Solitamente viene praticato da persone di etnia laobè, specializzati nella
lvorazione del legno che, nell’antica tradizione, venivano ripagati con
bracciali, orecchini, oppure armenti, quali agnelli o vitelli di cui,
tradizionalmente i Peul sono allevatori. L’esecuzione di un tatuaggio
richiede in media di una decina di ore: più o meno dall’alba al pomeriggio
inoltrato. Per il tatuaggio delle gengive, praticato per esaltare il biancore dei
denti, invece, sono sufficienti 30-40 minuti.
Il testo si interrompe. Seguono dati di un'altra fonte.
-- pv_equiv track=rewrite | github.com/dsb4k8/Python-Freshman-Assignments | Cyphertxt/Ciphertxt.py | untranspose
-- ===== SOURCE A (Python) =====
-- import math
--
-- def untranspose(message):
--     new_message = ""
--     for line in message:
--         new_line = ""
--         even_char = line[:math.ceil(len(line.replace("\n", "")) / 2)]
--         odd_char = line[math.ceil(len(line.replace("\n", "")) / 2):]
--         count = 0
--         e_count = 0
--         o_count = 0
--         while count < len(line.replace("\n", "")):
--             if count % 2 == 0:
--                 new_line = new_line + even_char[e_count]
--                 e_count += 1
--             else:
--                 new_line = new_line + odd_char[o_count]
--                 o_count += 1
--             count += 1
--         new_message = new_message + new_line + "\n"
--     return new_message
-- ===== SOURCE B (Python) =====
-- def untranspose(message):
--     out = []
--     for line in message:
--         L = len(line) - line.count("\n")
--         half = (L + 1) // 2
--         res = [""] * L
--         res[0::2] = line[:half]
--         res[1::2] = line[half:half + L // 2]
--         out.append("".join(res) + "\n")
--     return "".join(out)
-- ===== Notes on version B (the rewrite author's own statement) =====
-- stated objective: simpler
-- what changed: Replaces A's counter-driven while loop (count/e_count/o_count with per-iteration parity test, per-character string concatenation and repeated len(line.replace(...)) recomputation) by strided slice assignment: res[0::2] = line[:half], res[1::2] = line[half:half+L//2], joined once per line.
import Mathlib
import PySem

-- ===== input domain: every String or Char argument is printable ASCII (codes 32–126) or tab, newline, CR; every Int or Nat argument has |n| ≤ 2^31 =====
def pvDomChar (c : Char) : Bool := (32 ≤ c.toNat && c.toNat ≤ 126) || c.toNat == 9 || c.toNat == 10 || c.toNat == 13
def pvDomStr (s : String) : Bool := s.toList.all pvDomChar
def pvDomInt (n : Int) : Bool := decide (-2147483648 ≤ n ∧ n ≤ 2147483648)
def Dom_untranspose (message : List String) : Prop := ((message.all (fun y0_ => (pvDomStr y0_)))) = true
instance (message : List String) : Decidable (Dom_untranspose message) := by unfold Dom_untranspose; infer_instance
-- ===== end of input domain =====

-- B un-interleaves each line by strided slice assignment instead of A's counter-driven
-- while loop; objective: simpler.  Equality proved on the whole domain.

-- ===== PORT A =====
-- A's while loop: count scans 0..L-1, appending even_char[e_count] / odd_char[o_count].
-- Python indexing even_char[e_count] is always in range here (e_count < half ≤ len(line),
-- o_count < L/2 ≤ len(line) - half), so the getD default ' ' is never used.
def untransposeLoop (evenChar oddChar : List Char) (L count eCount oCount : Nat)
    (newLine : List Char) : List Char :=
  if count < L then
    if count % 2 = 0 then
      untransposeLoop evenChar oddChar L (count + 1) (eCount + 1) oCount
        (newLine ++ [evenChar.getD eCount ' '])
    else
      untransposeLoop evenChar oddChar L (count + 1) eCount (oCount + 1)
        (newLine ++ [oddChar.getD oCount ' '])
  else newLine
termination_by L - count
decreasing_by all_goals omega

-- one iteration of A's 'for line in message' body, as List Char; '+' on str = '++',
-- line.replace("\n","") = filter (exact: removes every '\n'), math.ceil(len/2) = (len+1)/2
-- (exact: float ceil of a half-integer at these sizes), line[:k] / line[k:] with 0 ≤ k
-- are List.take / List.drop (exact: Python slices clamp like take/drop).
def untransposeLine (line : String) : List Char :=
  let s := line.toList
  let stripped := s.filter (fun c => c != '\n')        -- line.replace("\n", "")
  let half := (stripped.length + 1) / 2                -- math.ceil(len(...) / 2)
  let evenChar := s.take half                          -- line[:half]
  let oddChar := s.drop half                           -- line[half:]
  untransposeLoop evenChar oddChar stripped.length 0 0 0 [] ++ ['\n']

def untranspose (message : List String) : String :=
  String.mk (message.foldl (fun newMessage line => newMessage ++ untransposeLine line) [])

-- ===== PORT B =====
-- res[0::2] = evens; res[1::2] = odds over res of len L: len(evens) = ceil(L/2) and
-- len(odds) = L//2 always hold here, so both slice assignments fit exactly and the result
-- is the exact interleaving starting with evens (ports the strided assignment faithfully).
def strideInterleave (evens odds : List Char) : List Char :=
  match evens with
  | [] => []
  | e :: es => e :: strideInterleave odds es
termination_by evens.length + odds.length
decreasing_by simp; omega

def untransposeAltLine (line : String) : List Char :=
  let s := line.toList
  let L := s.length - s.count '\n'                     -- len(line) - line.count("\n")
  let half := (L + 1) / 2
  strideInterleave (s.take half) ((s.drop half).take (L / 2)) ++ ['\n']

def untranspose_alt (message : List String) : String :=
  String.mk ((message.map untransposeAltLine).flatten)

-- ===== PRECONDITION & SPEC =====
def Spec_untranspose (message : List String) (out : String) : Prop := out = untranspose_alt message
instance (message : List String) (out : String) : Decidable (Spec_untranspose message out) := by unfold Spec_untranspose; infer_instance

-- ===== CLAIM (what is proved, stated in full; the proofs are below) =====
def Claim_equal_untranspose : Prop := ∀ (message : List String), Dom_untranspose message → Spec_untranspose message (untranspose message)

-- ===== LEMMAS AND PROOFS =====

-- proof-only skeleton of the loop: k alternating picks, swapping the two lists each step
def mixAux : Nat → List Char → List Char → List Char
  | 0, _, _ => []
  | k + 1, E, O => E.headD ' ' :: mixAux k O E.tail

theorem getD_eq_headD_drop (l : List Char) (n : Nat) (d : Char) :
    l.getD n d = (l.drop n).headD d := by
  induction l generalizing n with
  | nil => simp
  | cons c cs ih =>
    cases n with
    | zero => simp
    | succ n => simpa using ih n

theorem tail_drop' (l : List Char) (n : Nat) : (l.drop n).tail = l.drop (n + 1) := by
  rw [← List.drop_drop]
  simp [List.drop_one]

theorem untransposeLoop_eq_mixAux (L : Nat) :
    ∀ k count eCount oCount (E O acc : List Char), L - count = k →
    untransposeLoop E O L count eCount oCount acc =
      acc ++ (if count % 2 = 0 then mixAux k (E.drop eCount) (O.drop oCount)
              else mixAux k (O.drop oCount) (E.drop eCount)) := by
  intro k
  induction k with
  | zero =>
    intro count eCount oCount E O acc h
    rw [untransposeLoop]
    have : ¬ count < L := by omega
    simp [this, mixAux]
  | succ k ih =>
    intro count eCount oCount E O acc h
    have hlt : count < L := by omega
    rw [untransposeLoop]
    by_cases hp : count % 2 = 0
    · have hp1 : (count + 1) % 2 = 1 := by omega
      simp only [hlt, if_true, hp, if_true]
      rw [ih (count + 1) (eCount + 1) oCount E O _ (by omega)]
      simp [hp1, mixAux, getD_eq_headD_drop, tail_drop']
    · have hp1 : (count + 1) % 2 = 0 := by omega
      simp only [hlt, if_true, hp, if_false]
      rw [ih (count + 1) eCount (oCount + 1) E O _ (by omega)]
      simp [hp1, mixAux, getD_eq_headD_drop, tail_drop']

theorem mixAux_eq_strideInterleave :
    ∀ (k : Nat) (E O : List Char), (k + 1) / 2 ≤ E.length → k / 2 ≤ O.length →
    mixAux k E O = strideInterleave (E.take ((k + 1) / 2)) (O.take (k / 2)) := by
  intro k
  induction k with
  | zero =>
    intro E O _ _
    have h : (0 + 1) / 2 = 0 := by norm_num
    simp only [mixAux, h, Nat.zero_div, List.take_zero]
    rw [strideInterleave]
  | succ k ih =>
    intro E O hE hO
    obtain ⟨c, es, rfl⟩ : ∃ c es, E = c :: es := by
      cases E with
      | nil => simp at hE
      | cons c es => exact ⟨c, es, rfl⟩
    have h1 : (k + 1 + 1) / 2 = k / 2 + 1 := by omega
    have h2 : (k + 1) / 2 ≤ O.length := by omega
    have h3 : k / 2 ≤ es.length := by simp at hE; omega
    simp only [mixAux, List.headD_cons, List.tail_cons, h1, List.take_succ_cons]
    rw [ih O es h2 h3, strideInterleave]

theorem length_filter_ne_newline (s : List Char) :
    (s.filter (fun c => c != '\n')).length = s.length - s.count '\n' := by
  induction s with
  | nil => simp
  | cons c cs ih =>
    have hc : cs.count '\n' ≤ cs.length := List.count_le_length
    by_cases h : c = '\n'
    · subst h; simp [ih]
    · simp [List.filter_cons, List.count_cons, h, ih]
      omega

theorem perLine_eq (line : String) : untransposeLine line = untransposeAltLine line := by
  unfold untransposeLine untransposeAltLine
  simp only []
  set s := line.toList
  rw [length_filter_ne_newline s]
  set L := s.length - s.count '\n' with hLdef
  have hLlen : L ≤ s.length := by omega
  set half := (L + 1) / 2 with hhalf
  rw [untransposeLoop_eq_mixAux L L 0 0 0 (s.take half) (s.drop half) [] (by omega)]
  simp only [Nat.zero_mod, if_pos rfl, List.drop_zero, List.nil_append]
  rw [mixAux_eq_strideInterleave L (s.take half) (s.drop half)
      (by simp; omega) (by simp; omega)]
  have h : (s.take half).take ((L + 1) / 2) = s.take half := by
    rw [List.take_take]; congr 1; omega
  rw [h]
  simp

-- ===== VERDICT (by name: the statement is the Claim_ definition above) =====
theorem untranspose_spec : Claim_equal_untranspose := by
  intro message _
  unfold Spec_untranspose untranspose untranspose_alt
  congr 1
  rw [PySem.List.foldl_append_eq_flatMap (g := untransposeLine)]
  simp only [List.nil_append, List.flatMap_def]
  congr 1
  exact List.map_congr_left (fun line _ => perLine_eq line)
-- pv_equiv track=rewrite | github.com/lancalc/lancalc | lancalc/core.py | is_special_range
-- ===== SOURCE A (Python) =====
-- import ipaddress
--
-- def is_special_range(ip: str, prefix: int) -> bool:
--     """Check if IP/prefix combination is in a special IPv4 range."""
--     try:
--         network = ipaddress.IPv4Network(f"{ip}/{prefix}", strict=False)
--         # network_addr = str(network.network_address)
--
--         # RFC 3330 - Special Use IPv4 Addresses
--         special_ranges = [
--             ("0.0.0.0", 8),  # This network
--             ("127.0.0.0", 8),  # Loopback
--             ("169.254.0.0", 16),  # Link-local
--             ("224.0.0.0", 4),  # Multicast
--             ("240.0.0.0", 4),  # Reserved
--             ("255.255.255.255", 32),  # Broadcast
--         ]
--
--         for special_ip, special_prefix in special_ranges:
--             special_network = ipaddress.IPv4Network(
--                 f"{special_ip}/{special_prefix}", strict=False
--             )
--             if network.subnet_of(special_network):
--                 return True
--
--         return False
--     except Exception:
--         return False
-- ===== SOURCE B (Python) =====
-- def _parse_ipv4(ip):
--     """Dotted-quad parser matching ipaddress's rules: exactly four octets,
--     decimal ASCII digits only, at most 3 chars, no leading zero, <= 255.
--     Returns the 32-bit integer address, or None if invalid."""
--     parts = ip.split(".")
--     if len(parts) != 4:
--         return None
--     n = 0
--     for part in parts:
--         if not part or not part.isascii() or not part.isdigit():
--             return None
--         if len(part) > 3 or (part[0] == "0" and len(part) != 1):
--             return None
--         v = int(part)
--         if v > 255:
--             return None
--         n = n * 256 + v
--     return n
--
--
-- def is_special_range(ip: str, prefix: int) -> bool:
--     """Check if IP/prefix combination is in a special IPv4 range."""
--     a = _parse_ipv4(ip)
--     if a is None or not 0 <= prefix <= 32:
--         return False
--     n = a & ~((1 << (32 - prefix)) - 1)  # network address (host bits masked)
--     o1 = n >> 24
--     # 0.0.0.0/8 and 127.0.0.0/8; 169.254.0.0/16; 224.0.0.0/3 (multicast +
--     # reserved, which already contains 255.255.255.255/32).
--     return ((prefix >= 8 and o1 in (0, 127))
--             or (prefix >= 16 and (n >> 16) == 43518)
--             or (prefix >= 4 and o1 >= 224))
-- ===== Notes on version B (the rewrite author's own statement) =====
-- stated objective: simpler
-- what changed: B drops the ipaddress dependency (a plain dotted-quad parser with the same validation rules) and replaces A's loop constructing six special IPv4Networks with a subnet_of test each by a single closed-form classification of the masked network address: first octet 0 or 127 with prefix>=8, 169.254.* with prefix>=16, first octet >=224 with prefix>=4 (which subsumes the broadcast /32 entry).
import Mathlib
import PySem

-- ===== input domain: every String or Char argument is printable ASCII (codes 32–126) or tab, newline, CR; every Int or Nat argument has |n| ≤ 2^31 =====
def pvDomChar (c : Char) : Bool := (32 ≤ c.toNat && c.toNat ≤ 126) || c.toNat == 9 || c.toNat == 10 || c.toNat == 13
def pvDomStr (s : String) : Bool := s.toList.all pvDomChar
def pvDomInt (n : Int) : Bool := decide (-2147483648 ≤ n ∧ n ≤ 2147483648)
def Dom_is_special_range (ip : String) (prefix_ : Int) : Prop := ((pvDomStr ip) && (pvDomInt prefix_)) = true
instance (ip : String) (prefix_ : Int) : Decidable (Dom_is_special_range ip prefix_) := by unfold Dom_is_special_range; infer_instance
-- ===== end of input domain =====

-- B replaces A's loop over six special networks (subnet_of each) by one closed-form
-- classification of the masked network address; same return value, no speed claim.
-- Both ports share pvParseIPv4 (A parses via ipaddress, B hand-parses with the
-- same rules; exact on the printable-ASCII domain): where parsing or the prefix
-- check fails, it yields none/false and both Pythons return False.

-- ===== PORT A =====
-- hand port of ipaddress._parse_octet (3.11): nonempty, ASCII digits only,
-- at most 3 chars, no leading zero, value <= 255
def pvParseOctet (cs : List Char) : Option Int :=
  if cs.isEmpty then none
  else if !(cs.all PySem.Chars.isdigit) then none
  else if 3 < cs.length then none
  else if cs.headD '0' == '0' && cs.length != 1 then none
  else
    let v : Int := cs.foldl (fun acc c => acc * 10 + ((c.toNat : Int) - 48)) 0
    if 255 < v then none else some v

-- hand port of ipaddress._ip_int_from_string: exactly 4 dot-separated octets
def pvParseIPv4 (ip : String) : Option Int :=
  match PySem.Chars.splitOn ip.toList ['.'] with
  | [c1, c2, c3, c4] =>
    match pvParseOctet c1, pvParseOctet c2, pvParseOctet c3, pvParseOctet c4 with
    | some o1, some o2, some o3, some o4 =>
        some (((o1 * 256 + o2) * 256 + o3) * 256 + o4)
    | _, _, _, _ => none
  | _ => none

def pvSpecialRanges : List (String × Int) :=
  [("0.0.0.0", 8), ("127.0.0.0", 8), ("169.254.0.0", 16),
   ("224.0.0.0", 4), ("240.0.0.0", 4), ("255.255.255.255", 32)]

def is_special_range (ip : String) (prefix_ : Int) : Bool :=
  match pvParseIPv4 ip with
  | none => false                        -- IPv4Network raises -> except -> False
  | some a =>
    if prefix_ < 0 || 32 < prefix_ then false   -- invalid prefix -> except -> False
    else
      -- strict=False: network_address = address with host bits masked off
      let block : Int := 2 ^ (32 - prefix_).toNat
      let net : Int := a - a % block
      let bcast : Int := net + block - 1
      -- the for-loop with early return True
      pvSpecialRanges.any (fun sr =>
        match pvParseIPv4 sr.1 with
        | none => false
        | some s =>
          let sblock : Int := 2 ^ (32 - sr.2).toNat
          let snet : Int := s - s % sblock
          -- network.subnet_of(special_network)
          decide (snet ≤ net) && decide (bcast ≤ snet + sblock - 1))

-- ===== PORT B =====
def is_special_range_alt (ip : String) (prefix_ : Int) : Bool :=
  match pvParseIPv4 ip with
  | none => false
  | some a =>
    if prefix_ < 0 || 32 < prefix_ then false
    else
      let n : Int := a - a % 2 ^ (32 - prefix_).toNat  -- a & ~((1 << (32-prefix)) - 1), a ≥ 0
      let o1 : Int := n / 16777216                     -- n >> 24 (n is nonnegative)
      (decide (8 ≤ prefix_) && (o1 == 0 || o1 == 127)) ||
      (decide (16 ≤ prefix_) && n / 65536 == 43518) ||
      (decide (4 ≤ prefix_) && decide (224 ≤ o1))

-- ===== PRECONDITION & SPEC =====
def Spec_is_special_range (ip : String) (prefix_ : Int) (out : Bool) : Prop := out = is_special_range_alt ip prefix_
instance (ip : String) (prefix_ : Int) (out : Bool) : Decidable (Spec_is_special_range ip prefix_ out) := by unfold Spec_is_special_range; infer_instance

-- ===== CLAIM (what is proved, stated in full; the proofs are below) =====
def Claim_equal_is_special_range : Prop := ∀ (ip : String) (prefix_ : Int), Dom_is_special_range ip prefix_ → Spec_is_special_range ip prefix_ (is_special_range ip prefix_)

-- ===== LEMMAS AND PROOFS =====
lemma pvDigit_ge (c : Char) (h : PySem.Chars.isdigit c = true) : 48 ≤ (c.toNat : Int) := by
  simp only [PySem.Chars.isdigit, Bool.and_eq_true, decide_eq_true_eq] at h
  have h1 := h.1
  rw [Char.le_def, UInt32.le_iff_toNat_le] at h1
  have h2 : c.toNat = c.val.toNat := rfl
  have h0 : ('0').val.toNat = 48 := rfl
  omega

lemma pvFold_nonneg (cs : List Char) (acc : Int)
    (h : cs.all PySem.Chars.isdigit = true) (ha : 0 ≤ acc) :
    0 ≤ cs.foldl (fun acc c => acc * 10 + ((c.toNat : Int) - 48)) acc := by
  induction cs generalizing acc with
  | nil => simpa using ha
  | cons c cs ih =>
    simp only [List.all_cons, Bool.and_eq_true] at h
    have := pvDigit_ge c h.1
    exact ih _ h.2 (by show (0:Int) ≤ acc * 10 + ((c.toNat : Int) - 48); omega)

lemma pvParseOctet_bound (cs : List Char) (v : Int) (h : pvParseOctet cs = some v) :
    0 ≤ v ∧ v ≤ 255 := by
  unfold pvParseOctet at h
  split_ifs at h with h1 h2 h3 h4
  simp only [] at h
  split at h
  · cases h
  · next h5 =>
    simp only [Option.some.injEq] at h
    refine ⟨?_, by omega⟩
    rw [← h]
    exact pvFold_nonneg cs 0 (by simpa using h2) le_rfl

lemma pvParseIPv4_bound (ip : String) (a : Int) (h : pvParseIPv4 ip = some a) :
    0 ≤ a ∧ a < 4294967296 := by
  unfold pvParseIPv4 at h
  split at h
  · split at h
    · next o1 o2 o3 o4 h1 h2 h3 h4 =>
      obtain ⟨b1, b1'⟩ := pvParseOctet_bound _ _ h1
      obtain ⟨b2, b2'⟩ := pvParseOctet_bound _ _ h2
      obtain ⟨b3, b3'⟩ := pvParseOctet_bound _ _ h3
      obtain ⟨b4, b4'⟩ := pvParseOctet_bound _ _ h4
      simp only [Option.some.injEq] at h
      omega
    · exact absurd h (by simp)
  · exact absurd h (by simp)

lemma pv_core (a p : Int) (ha : 0 ≤ a) (ha2 : a < 4294967296)
    (hp : 0 ≤ p) (hp2 : p ≤ 32) :
    (pvSpecialRanges.any (fun sr =>
        match pvParseIPv4 sr.1 with
        | none => false
        | some s =>
          let sblock : Int := 2 ^ (32 - sr.2).toNat
          let snet : Int := s - s % sblock
          decide (snet ≤ a - a % 2 ^ (32 - p).toNat) &&
          decide (a - a % 2 ^ (32 - p).toNat + 2 ^ (32 - p).toNat - 1 ≤ snet + sblock - 1))) =
    ((decide (8 ≤ p) && ((a - a % 2 ^ (32 - p).toNat) / 16777216 == 0 ||
        (a - a % 2 ^ (32 - p).toNat) / 16777216 == 127)) ||
     (decide (16 ≤ p) && (a - a % 2 ^ (32 - p).toNat) / 65536 == 43518) ||
     (decide (4 ≤ p) && decide (224 ≤ (a - a % 2 ^ (32 - p).toNat) / 16777216))) := by
  have e0 : pvParseIPv4 "0.0.0.0" = some 0 := by decide
  have e1 : pvParseIPv4 "127.0.0.0" = some 2130706432 := by decide
  have e2 : pvParseIPv4 "169.254.0.0" = some 2851995648 := by decide
  have e3 : pvParseIPv4 "224.0.0.0" = some 3758096384 := by decide
  have e4 : pvParseIPv4 "240.0.0.0" = some 4026531840 := by decide
  have e5 : pvParseIPv4 "255.255.255.255" = some 4294967295 := by decide
  simp only [pvSpecialRanges, List.any_cons, List.any_nil, e0, e1, e2, e3, e4, e5]
  rw [Bool.eq_iff_iff]
  simp only [Bool.or_eq_true, Bool.and_eq_true, decide_eq_true_eq, beq_iff_eq]
  interval_cases p <;> (norm_num [Int.toNat]; omega)

-- ===== VERDICT (by name: the statement is the Claim_ definition above) =====
theorem is_special_range_spec : Claim_equal_is_special_range := by
  intro ip prefix_ _
  unfold Spec_is_special_range
  cases h : pvParseIPv4 ip with
  | none => simp [is_special_range, is_special_range_alt, h]
  | some a =>
    obtain ⟨ha, ha2⟩ := pvParseIPv4_bound ip a h
    by_cases hv : prefix_ < 0 || 32 < prefix_
    · simp [is_special_range, is_special_range_alt, h, hv]
    · simp only [Bool.or_eq_true, decide_eq_true_eq, not_or, not_lt] at hv
      simp only [is_special_range, is_special_range_alt, h]
      rw [if_neg (by simp; omega), if_neg (by simp; omega)]
      exact pv_core a prefix_ ha ha2 hv.1 hv.2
Come inchiostro vengono lavorati dei semi
di un frutto
della famiglia delle
cucurbitacee (?) detta demè, dalla polpa
bianca e non edibile. Si tostano i semi e li
si riduce in polvere col mortaio. Poi si
formano delle palline che si mettono sulle
braci ardenti, per bruciarle. Il fumo prodotto
dalla combustione viene raccolto sul sotto
di una calebassa (genere di zucca vuota,
essicata, molto usata in tutta l’Africa più
tradizionale per contenere o trasportare
liquidi o altro), in un secondo tempo il
nerofumo viene raccolto con dovizia e
conservato all’ interno di un corno di vacca
preparato all’uopo.
La seconda è una pettinatura Diola e viene
fatta su Penda Diack: il suo nome kubun
kubun; anche in questo caso, come nella
pettinatura precedente Veniva indossata
durante cerimonie in cui si festeggiava
l’ingresso nell’età adulta. In tutte le
acconciature, le ciocche di capelli finti che
andranno intrecciati con quelli naturali
vanno preparati per tempo, e taglite nella
giusta lunghezza.
La terza acconciatura eseguita su Astou Fall viene fatta dal le genti
Tukuleur. Il suo nome è Mbaa daa, il saluto in pulaar, la loro lingua.
Sarebbe come se noi chiamassimo un’acconciatura buongiorno. Veniva
indossata durante cerimonie in cui si festeggiava l’ingresso nell’età adulta.
Con un gel per capelli marrone si
cerca di compattare le trecce
eliminando
i
capelli
che
fuoriescono dalla forma. E col
fuoco si bruciano i capelli che
sporgono
che
toglierebbero
nitidezza alla forma delle trecce.
Quando le tre modelle sono state
pronte, abbiamo riunito le
ragazze al piano superiore dove
hanno inscenato un incontro tra
donne del passato. Binta e Astou
hanno recitato come attrici
consumate: buona la prima! Alla
fine, Mbaye Diouf, il direttore
della scuola, ha suggerito di
filmare le ragazze in strada dove
ci ha accolto un gruppetto di
scugnizzi scalmanati...
Le tre allieve della "Scuola di Taglio e Cucito" di Sam Notaire (Guediawaye, Dakar),
posano in abiti tradizionali davanti a delle costruzioni di un villaggio peul. Da sinistra
Penda Diakho indossa abito e acconciatura di una donna diola; Astou Fall interpreta
una ragazza toukouleur e Binta Sy, una peul. Acconciatura e trucco sono di Adja
Diakho e Aida Sow; gli abiti e gli accessori sono stati realizzati delle ragazze
della "Scuola di Taglio e Cucito", uno dei molti progetti di Sunugal.